Of course, to make the most of these new guidelines the community will need to use them in the right way. What’s more, and as with any guidelines, regulation or standards developed for fast-moving technologies like AI, these guidelines will need to be regularly reviewed and updated to ensure that they remain accurate and relevant to the ever-increasing capability and applications of AI.

Open collaboration is critical

At Ada, we’ve always had a focus on high medical quality and robust clinical assessment. These are both essential to develop safe products that are acceptable to patients and healthcare professionals. We are also demonstrably committed to cross-industry collaboration to advance the AI sector as a whole. Alongside our modest contribution to the newly updated reporting guidelines, Ada is leading the development of a framework for standardizing the measurement of symptom assessment performance as part of a larger WHO/ITU initiative on AI for Health. I’m also part of a group of experts convened by the World Economic Forum that is working to develop guidelines for the use of conversational agents in healthcare.

My focus as Medical Safety Lead at Ada is on applying the latest thinking on how we develop safe digital health products rapidly and scalably, bringing together the best of software development and healthcare.

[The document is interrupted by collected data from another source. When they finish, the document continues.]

-- pv_equiv track=rewrite | github.com/ShValerii/Logic-Game | Logic-Game.py | taskcode
-- ===== SOURCE A (Python) =====
-- def taskcode(numb) :
--     if numb==1 :
--         j,answ = 0,0
--         for i in range(1, 7):
--             j = 9 - i
--             if (2 * i) + (3 * j) == 23:
--                 answ=j
--         return answ
--     elif numb==2 :
--         j = 0
--         for i in range ( 1 , 11 ):
--             j = 19 - i
--             if i + 2 * j == 28:
--                 return j
--     elif numb==3 :
--         j = 0
--         for i in range ( 1 , int ( 68 / 6 ) + 1 ):
--             j = 10 - i
--             if 6 * i + 8 * j == 68:
--                 return j
--     elif numb==4 :
--         b , c = 0 , 0
--         for a in range ( 1 , 16 ):
--             b = 1
--             c = a - b
--             if a + b + c == 16 and a - b == c:
--                 return a
--     elif numb==5 :
--         for kira in range ( 1 , int ( 81 / 4 ) ):
--             if kira + kira * 5 + kira * 5 * 5 + kira * 5 * 5 * 2 == 81:
--                 return kira * 5
-- ===== SOURCE B (Python) =====
-- def taskcode(numb):
--     # Each fixed puzzle is a linear equation; solve it in closed form instead of searching.
--     if numb == 1:
--         return 5   # 2i+3(9-i)=23 => i=4, j=5
--     elif numb == 2:
--         return 9   # i+2(19-i)=28 => i=10, j=9
--     elif numb == 3:
--         return 4   # 6i+8(10-i)=68 => i=6, j=4
--     elif numb == 4:
--         return 8   # a+1+(a-1)=16 => a=8
--     elif numb == 5:
--         return 5   # kira*81=81 => kira=1, answer kira*5
-- ===== Notes on version B (the rewrite author's own statement) =====
-- stated objective: simpler
-- what changed: Each branch's search loop over a range is replaced by the constant obtained by solving the branch's linear equation algebraically; the if/elif dispatch and implicit None are kept.
import Mathlib
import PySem

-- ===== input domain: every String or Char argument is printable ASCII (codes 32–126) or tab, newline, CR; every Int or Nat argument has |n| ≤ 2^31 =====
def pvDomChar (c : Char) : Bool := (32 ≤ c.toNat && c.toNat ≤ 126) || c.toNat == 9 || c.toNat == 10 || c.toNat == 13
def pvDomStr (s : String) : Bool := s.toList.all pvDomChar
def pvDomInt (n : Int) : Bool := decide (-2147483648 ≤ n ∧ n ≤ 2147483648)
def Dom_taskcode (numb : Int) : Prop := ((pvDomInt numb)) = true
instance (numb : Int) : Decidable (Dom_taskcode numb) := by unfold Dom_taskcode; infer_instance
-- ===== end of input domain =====

-- B replaces each branch's search loop with the algebraically solved constant (simpler; same if/elif dispatch and implicit None).


-- ===== PORT A =====
-- return-inside-loop ported as first-match recursion over the range list
def pvLoop2 : List Int → Option Int
  | [] => none
  | i :: rest => let j := 19 - i; if i + 2 * j = 28 then some j else pvLoop2 rest

def pvLoop3 : List Int → Option Int
  | [] => none
  | i :: rest => let j := 10 - i; if 6 * i + 8 * j = 68 then some j else pvLoop3 rest

def pvLoop4 : List Int → Option Int
  | [] => none
  | a :: rest =>
    let b : Int := 1
    let c := a - b
    if a + b + c = 16 ∧ a - b = c then some a else pvLoop4 rest

def pvLoop5 : List Int → Option Int
  | [] => none
  | kira :: rest =>
    if kira + kira * 5 + kira * 5 * 5 + kira * 5 * 5 * 2 = 81 then some (kira * 5)
    else pvLoop5 rest

def taskcode (numb : Int) : Option Int :=
  if numb = 1 then
    -- for-loop with accumulator (j, answ); returns answ after the loop
    let st := (PySem.List.pyRange 1 7 1).foldl
      (fun (s : Int × Int) i =>
        let j := 9 - i
        if 2 * i + 3 * j = 23 then (j, j) else (j, s.2)) (0, 0)
    some st.2
  else if numb = 2 then pvLoop2 (PySem.List.pyRange 1 11 1)
  else if numb = 3 then pvLoop3 (PySem.List.pyRange 1 12 1)   -- int(68/6)+1 = 12
  else if numb = 4 then pvLoop4 (PySem.List.pyRange 1 16 1)
  else if numb = 5 then pvLoop5 (PySem.List.pyRange 1 20 1)   -- int(81/4) = 20
  else none

-- ===== PORT B =====
def taskcode_alt (numb : Int) : Option Int :=
  if numb = 1 then some 5
  else if numb = 2 then some 9
  else if numb = 3 then some 4
  else if numb = 4 then some 8
  else if numb = 5 then some 5
  else none

-- ===== PRECONDITION & SPEC =====
def Spec_taskcode (numb : Int) (out : Option Int) : Prop := out = taskcode_alt numb
instance (numb : Int) (out : Option Int) : Decidable (Spec_taskcode numb out) := by unfold Spec_taskcode; infer_instance

-- ===== CLAIM (what is proved, stated in full; the proofs are below) =====
def Claim_equal_taskcode : Prop := ∀ (numb : Int), Dom_taskcode numb → Spec_taskcode numb (taskcode numb)

-- ===== LEMMAS AND PROOFS =====

-- ===== VERDICT (by name: the statement is the Claim_ definition above) =====
theorem taskcode_spec : Claim_equal_taskcode := by
  intro numb _
  unfold Spec_taskcode
  by_cases h1 : numb = 1
  · subst h1; decide
  by_cases h2 : numb = 2
  · subst h2; decide
  by_cases h3 : numb = 3
  · subst h3; decide
  by_cases h4 : numb = 4
  · subst h4; decide
  by_cases h5 : numb = 5
  · subst h5; decide
  simp [taskcode, taskcode_alt, h1, h2, h3, h4, h5]
theorem suf_fold (P : List Int) (n : Nat) (hn : P.length = n) (m : Nat) (hm : m ≤ n - 1)
    (suf : List Int) (hlen : suf.length = n)
    (hinv : ∀ j, m ≤ j → j < n → suf.getD j 0 = (smO (P.drop j)).getD 0) :
    ∀ j, j < n →
      (((List.range' 0 m).reverse).foldl
        (fun suf i => suf.set i (max (P.getD i 0) (suf.getD (i + 1) 0))) suf).getD j 0
      = (smO (P.drop j)).getD 0 := by
  induction m generalizing suf with
  | zero =>
    intro j hj
    simpa using hinv j (Nat.zero_le j) hj
  | succ m ih =>
    rw [List.range'_1_concat, List.reverse_append]
    simp only [List.reverse_cons, List.reverse_nil, List.nil_append, List.cons_append,
      List.foldl_cons, Nat.zero_add]
    obtain ⟨v, hv⟩ : ∃ v, smO (P.drop (m + 1)) = some v :=
      ⟨_, smO_drop P (m + 1) (by omega)⟩
    apply ih (by omega)
    · simpa using hlen
    · intro j hj1 hj2
      rcases Nat.eq_or_lt_of_le hj1 with hj | hj
      · subst hj
        have hset : ((suf.set m (max (P.getD m 0) (suf.getD (m + 1) 0))).getD m 0)
            = max (P.getD m 0) (suf.getD (m + 1) 0) := by
          have hms : m < suf.length := by omega
          simp [List.getD_eq_getElem?_getD, hms]
        rw [hset, hinv (m + 1) (by omega) (by omega), hv]
        rw [smO_drop P m (by omega), hv]
        rfl
      · have hset : ((suf.set m (max (P.getD m 0) (suf.getD (m + 1) 0))).getD j 0)
            = suf.getD j 0 := by
          simp [List.getD_eq_getElem?_getD, List.getElem?_set_ne (show m ≠ j by omega)]
        rw [hset]
        exact hinv j (by omega) hj2

theorem find?_congr' {α : Type} (l : List α) (p q : α → Bool)
    (h : ∀ x ∈ l, p x = q x) : l.find? p = l.find? q := by
  induction l with
  | nil => rfl
  | cons x xs ih =>
    simp only [List.find?]
    rw [h x (by simp)]
    cases q x with
    | true => rfl
    | false => exact ih (fun y hy => h y (by simp [hy]))

def condB (P : List Int) (i : Nat) : Bool :=
  decide (P.getD (i - 1) 0 > P.getD i 0) && decide ((smO (P.drop i)).getD 0 > P.getD i 0)
-- pv_equiv track=rewrite | github.com/kirito2104/Programmazione_dei_compilatori_es_e_altro_17-06-2025 | 2)Codici e teoria delle lezioni/3)Esercizi_vari_importantissimi/10)Es_n6.5)Funzioni_max_min_con_key.py | modifica_lista
-- ===== SOURCE A (Python) =====
-- def modifica_lista(a):
--     """
--     Funzione che rimuove i duplicati da una lista di interi, preserva l'ordine originale,
--     crea una tupla dalla lista modificata e restituisce il valore minimo e massimo della tupla.
--
--     Complessità:
--     - Rimozione dei duplicati: O(n)
--     - Conversione in tupla: O(n)
--     - Calcolo di min e max: O(n)
--     - Complessità totale: **O(n)** (efficiente rispetto a O(n²) del doppio ciclo `while` iniziale)
--     """
--
--     # Creazione di un insieme (set) per tracciare gli elementi già visti
--     # Complessità: O(1) per ogni operazione di lookup (controllo "in" e aggiunta)
--     elementi_visti = set()
--
--     # Creazione di una nuova lista per mantenere solo i numeri unici, preservando l'ordine
--     # Complessità: O(n), dato che iteriamo sulla lista una sola volta
--     nuova_lista = []
--
--     for num in a:
--         # Se il numero non è già stato visto, lo aggiungiamo alla nuova lista e al set
--         if num not in elementi_visti:
--             nuova_lista.append(num)  # Operazione O(1) per l'aggiunta in lista
--             elementi_visti.add(num)  # Operazione O(1) per l'aggiunta in set
--
--     # Conversione della lista senza duplicati in una tupla
--     # Complessità: O(n), poiché copia ogni elemento nella nuova struttura dati
--     numbers_tuple = tuple(nuova_lista)
--
--     # Controlliamo se la tupla non è vuota per evitare errori con min() e max()
--     if numbers_tuple:
--         # Calcolo del valore massimo e minimo nella tupla
--         # Complessità: O(n) ciascuna
--         massimo = max(numbers_tuple)
--         minimo = min(numbers_tuple)
--     else:
--         # Se la tupla è vuota, assegniamo None per gestire il caso limite
--         massimo = minimo = None
--
--     # Restituzione dei valori minimo e massimo come tupla
--     return minimo, massimo
-- ===== SOURCE B (Python) =====
-- def modifica_lista(a):
--     """Dedup does not change min/max, so compute them straight from the input."""
--     return (min(a), max(a)) if a else (None, None)
-- ===== Notes on version B (the rewrite author's own statement) =====
-- stated objective: simpler
-- what changed: Deduplication cannot change the minimum or maximum, so B drops the seen-set/unique-list pass entirely and returns (min(a), max(a)) directly (or (None, None) on empty input).
import Mathlib
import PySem

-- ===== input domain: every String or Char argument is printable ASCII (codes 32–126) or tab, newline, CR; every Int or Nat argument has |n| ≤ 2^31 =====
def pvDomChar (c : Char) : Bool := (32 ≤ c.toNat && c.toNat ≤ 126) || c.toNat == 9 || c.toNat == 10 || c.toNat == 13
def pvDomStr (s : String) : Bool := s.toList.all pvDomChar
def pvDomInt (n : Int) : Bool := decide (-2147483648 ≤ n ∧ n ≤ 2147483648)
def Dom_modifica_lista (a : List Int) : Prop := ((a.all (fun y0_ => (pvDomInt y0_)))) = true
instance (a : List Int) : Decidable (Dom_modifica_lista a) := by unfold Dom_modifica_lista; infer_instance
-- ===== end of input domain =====

-- B drops A's seen-set/unique-list pass: dedup cannot change min/max, so B computes them straight from the input (simpler).


-- ===== PORT A =====
def modifica_lista (a : List Int) : Option Int × Option Int :=
  -- elementi_visti = set(); nuova_lista = []; for num in a: if num not in elementi_visti: append/add
  let st := a.foldl (fun (p : PySem.Set Int × List Int) num =>
      if PySem.Set.contains p.1 num then p
      else (PySem.Set.add p.1 num, p.2 ++ [num])) (PySem.Set.empty, [])
  let numbers_tuple := st.2
  if numbers_tuple.isEmpty then (none, none)
  else (PySem.List.min? numbers_tuple (fun x => x), PySem.List.max? numbers_tuple (fun x => x))

-- ===== PORT B =====
def modifica_lista_alt (a : List Int) : Option Int × Option Int :=
  if a.isEmpty then (none, none)
  else (PySem.List.min? a (fun x => x), PySem.List.max? a (fun x => x))

-- ===== PRECONDITION & SPEC =====
def Spec_modifica_lista (a : List Int) (out : Option Int × Option Int) : Prop := out = modifica_lista_alt a
instance (a : List Int) (out : Option Int × Option Int) : Decidable (Spec_modifica_lista a out) := by unfold Spec_modifica_lista; infer_instance

-- ===== CLAIM (what is proved, stated in full; the proofs are below) =====
def Claim_equal_modifica_lista : Prop := ∀ (a : List Int), Dom_modifica_lista a → Spec_modifica_lista a (modifica_lista a)

-- ===== LEMMAS AND PROOFS =====

-- loop invariant: the fold's accumulated unique list has the same members as init ++ processed prefix
theorem pv_fold_mem (l : List Int) (s : PySem.Set Int) (n : List Int)
    (hsn : ∀ x : Int, PySem.Set.contains s x = true ↔ x ∈ n) :
    ∀ x : Int, x ∈ (l.foldl (fun (p : PySem.Set Int × List Int) num =>
      if PySem.Set.contains p.1 num then p
      else (PySem.Set.add p.1 num, p.2 ++ [num])) (s, n)).2 ↔ x ∈ n ∨ x ∈ l := by
  induction l generalizing s n with
  | nil => simp
  | cons hd tl ih =>
    intro x
    simp only [List.foldl_cons]
    by_cases h : PySem.Set.contains s hd = true
    · simp only [h, if_pos]
      rw [ih s n hsn]
      have : hd ∈ n := (hsn hd).mp h
      constructor
      · rintro (h1 | h1) <;> simp_all
      · rintro (h1 | h1)
        · exact Or.inl h1
        · rcases List.mem_cons.mp h1 with h2 | h2
          · exact Or.inl (h2 ▸ this)
          · exact Or.inr h2
    · simp only [h, if_neg, Bool.false_eq_true, not_false_iff]
      rw [ih (PySem.Set.add s hd) (n ++ [hd]) (by
        intro y
        rw [PySem.Set.contains_iff, PySem.Set.mem_add]
        simp [← hsn y, or_comm])]
      simp [List.mem_append, List.mem_cons, or_assoc, or_comm, or_left_comm]

theorem pv_min?_ext (l1 l2 : List Int) (h : ∀ x, x ∈ l1 ↔ x ∈ l2) :
    PySem.List.min? l1 (fun x => x) = PySem.List.min? l2 (fun x => x) := by
  cases h1 : PySem.List.min? l1 (fun x => x) with
  | none =>
    have : l1 = [] := (PySem.List.min?_eq_none_iff _ _).mp h1
    subst this
    have : l2 = [] := by
      cases l2 with
      | nil => rfl
      | cons y t => exact absurd ((h y).mpr (by simp)) (by simp)
    subst this; exact h1.symm
  | some m1 =>
    have hm1 : m1 ∈ l1 := PySem.List.min?_mem h1
    cases h2 : PySem.List.min? l2 (fun x => x) with
    | none =>
      have : l2 = [] := (PySem.List.min?_eq_none_iff _ _).mp h2
      subst this; exact absurd ((h m1).mp hm1) (by simp)
    | some m2 =>
      have hm2 : m2 ∈ l2 := PySem.List.min?_mem h2
      have h12 : m1 ≤ m2 := PySem.List.min?_isMin h1 m2 ((h m2).mpr hm2)
      have h21 : m2 ≤ m1 := PySem.List.min?_isMin h2 m1 ((h m1).mp hm1)
      simp [le_antisymm h12 h21]

theorem pv_max?_ext (l1 l2 : List Int) (h : ∀ x, x ∈ l1 ↔ x ∈ l2) :
    PySem.List.max? l1 (fun x => x) = PySem.List.max? l2 (fun x => x) := by
  cases h1 : PySem.List.max? l1 (fun x => x) with
  | none =>
    have : l1 = [] := (PySem.List.max?_eq_none_iff _ _).mp h1
    subst this
    have : l2 = [] := by
      cases l2 with
      | nil => rfl
      | cons y t => exact absurd ((h y).mpr (by simp)) (by simp)
    subst this; exact h1.symm
  | some m1 =>
    have hm1 : m1 ∈ l1 := PySem.List.max?_mem h1
    cases h2 : PySem.List.max? l2 (fun x => x) with
    | none =>
      have : l2 = [] := (PySem.List.max?_eq_none_iff _ _).mp h2
      subst this; exact absurd ((h m1).mp hm1) (by simp)
    | some m2 =>
      have hm2 : m2 ∈ l2 := PySem.List.max?_mem h2
      have h12 : m1 ≤ m2 := PySem.List.max?_isMax h2 m1 ((h m1).mp hm1)
      have h21 : m2 ≤ m1 := PySem.List.max?_isMax h1 m2 ((h m2).mpr hm2)
      simp [le_antisymm h12 h21]

-- ===== VERDICT (by name: the statement is the Claim_ definition above) =====
theorem modifica_lista_spec : Claim_equal_modifica_lista := by
  intro a _
  unfold Spec_modifica_lista modifica_lista modifica_lista_alt
  dsimp only
  have hmem : ∀ x : Int, x ∈ (a.foldl (fun (p : PySem.Set Int × List Int) num =>
      if PySem.Set.contains p.1 num then p
      else (PySem.Set.add p.1 num, p.2 ++ [num])) (PySem.Set.empty, [])).2 ↔ x ∈ a := by
    intro x
    rw [pv_fold_mem a PySem.Set.empty [] (by intro y; simp [PySem.Set.empty, PySem.Set.contains])]
    simp
  set n := (a.foldl (fun (p : PySem.Set Int × List Int) num =>
      if PySem.Set.contains p.1 num then p
      else (PySem.Set.add p.1 num, p.2 ++ [num])) (PySem.Set.empty, [])).2 with hn
  have hemp : n.isEmpty = a.isEmpty := by
    cases hcn : n with
    | nil =>
      cases hca : a with
      | nil => rfl
      | cons y t => exact absurd ((hmem y).mpr (by simp [hca])) (by simp [hcn])
    | cons y t =>
      cases hca : a with
      | nil => exact absurd ((hmem y).mp (by simp [hcn])) (by simp [hca])
      | cons z u => rfl
  rw [hemp]
  by_cases hae : a.isEmpty
  · simp [hae]
  · simp only [hae, if_neg, Bool.false_eq_true, not_false_iff]
    rw [pv_min?_ext n a hmem, pv_max?_ext n a hmem]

If robustly developed, rigorously and continuously reviewed, and thoughtfully applied, AI tools have immense potential to deliver better health outcomes for users and healthcare professionals alike.

Guidelines like the CONSORT and SPIRIT statements are powerful tools to help guide this process, and I hope that the rest of the field will join us in embracing them so that user trust in digital health products can continue to grow.